Nowadays, innovation is a systematic, industrial, and time-pressured process, dependent to a large extent on making sense of existing data, prior knowledge, and evidence-based decision-making. At the same time as they cope with the demand for and changing nature of innovation, organisations have to accommodate the changes driven by externalisation, mergers and acquisitions, as well as other market forces. Frequently, such business changes entail the need to consolidate systems, processes, and workforces.

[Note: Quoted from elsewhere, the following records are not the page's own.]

-- pv_equiv track=rewrite | github.com/dinyarislam/Python-Code-Samples | HW04.py | highestSum
-- ===== SOURCE A (Python) =====
-- def highestSum(strlist):
--     summation = [0 for k in range(len(strlist))]
--     for i in range(len(strlist)):
--         element = strlist[i]
--         for ch in element:
--             if ch in "1234567890":
--                 summation[i] = summation[i] + int(ch)
--     maxindex = summation.index(max(summation))
--     return maxindex
-- ===== SOURCE B (Python) =====
-- def highestSum(strlist):
--     best_i, best_s = 0, -1
--     for i, s in enumerate(strlist):
--         v = sum(d * s.count(str(d)) for d in range(1, 10))
--         if v > best_s:
--             best_i, best_s = i, v
--     return best_i
-- ===== Notes on version B (the rewrite author's own statement) =====
-- stated objective: alternative
-- what changed: Digit sums are computed as sum(d * s.count(str(d)) for d in 1..9) (per-digit occurrence counts) instead of a per-character membership scan, and the first-maximal index is tracked in a single running-best loop instead of building a sums list and calling max()/.index().
import Mathlib
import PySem

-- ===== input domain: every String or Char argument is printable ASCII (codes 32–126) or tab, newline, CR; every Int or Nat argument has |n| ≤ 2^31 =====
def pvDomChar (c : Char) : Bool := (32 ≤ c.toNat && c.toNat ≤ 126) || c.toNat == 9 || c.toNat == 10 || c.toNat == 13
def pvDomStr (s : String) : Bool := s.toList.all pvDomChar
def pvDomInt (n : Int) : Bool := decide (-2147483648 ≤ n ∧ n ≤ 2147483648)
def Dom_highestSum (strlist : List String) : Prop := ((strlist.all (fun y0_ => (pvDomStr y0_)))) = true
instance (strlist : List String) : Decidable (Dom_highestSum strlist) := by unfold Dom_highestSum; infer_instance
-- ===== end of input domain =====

Most laboratories already depend on an informatics hub comprising one or more of the major tools: laboratory information management systems (LIMS); electronic laboratory notebooks (ELN); scientific data management systems (SDMS); and laboratory execution systems (LES). The trend over recent years has been towards convergence. Originally these tools served distinct market sectors, and were provided by quite separate vendor communities. That has changed so that many laboratory data and information functions – from data acquisition to data usage – can be accommodated within a single solution from a single vendor with the scope extending.
In the past few years, mergers and acquisitions amongst the major players in the laboratory informatics market has led to a shift in their product portfolios such as the provision of tools to support data analysis and visualisation. This is an important change of emphasis and one that makes better provision for supporting science.
The design and infrastructure of informatics tools will influence their ability to adapt to changing business circumstances. Over the years, ELNs, for example, have evolved in a typical software fashion, with extended and more detailed functionality, progressively adding to their complexity.
But the more simplistic ‘paper on glass’ style of ELN has recently been gaining market share with faster deployments and greater user acceptance. If the trend continues, this may influence greater modularity across the market, opening up the options for ‘best of breed’ products to meet the specific demands of different types of laboratory. In some respects this type of approach, modularity and simplicity, reflects what has been happening with consumer technologies. The combination of mobile devices, ‘apps’, and sharing/collaboration through social media has set a precedent for ‘user experience’ and raises some interesting questions for the laboratory informatics industry.
With respect to mobile devices, there is a delicate balancing act that falls somewhere between their desirability and their practical value in the laboratory. Limited screen sizes, gesture/touch navigation, virtual keyboards and their physical vulnerability in a laboratory all conspire to challenge the business case for their use.
But there is potential in that mobility, and ‘apps’ that offer dedicated functionality and are tailored for the small screen sizes. The social media argument is an interesting one. Although in the consumer world, social media serve an entire spectrum of good bad and ugly usage, the underlying principles of communication, sharing and collaboration are highly relevant to the modern ‘externalised’ laboratory environment. For this reason, they do have significant potential for the laboratory, particularly if they can be incorporated into the controlled environment of the informatics portfolio.
Of course, ‘cultural’ issues remain with respect to user adoption, but using the ‘push’ principles to inform, rather than the traditional ‘pull’, i.e. the information is there, but you have to find it, would seem to take a distinct advantage of the benefits of ‘social media’.
All of this adds up to some interesting times for laboratory informatics. With evolving business needs and rapid changes in consumer technologies that influence expectations in the laboratory, the gauntlet has been thrown down, and there is good evidence that the market is moving to address these demands.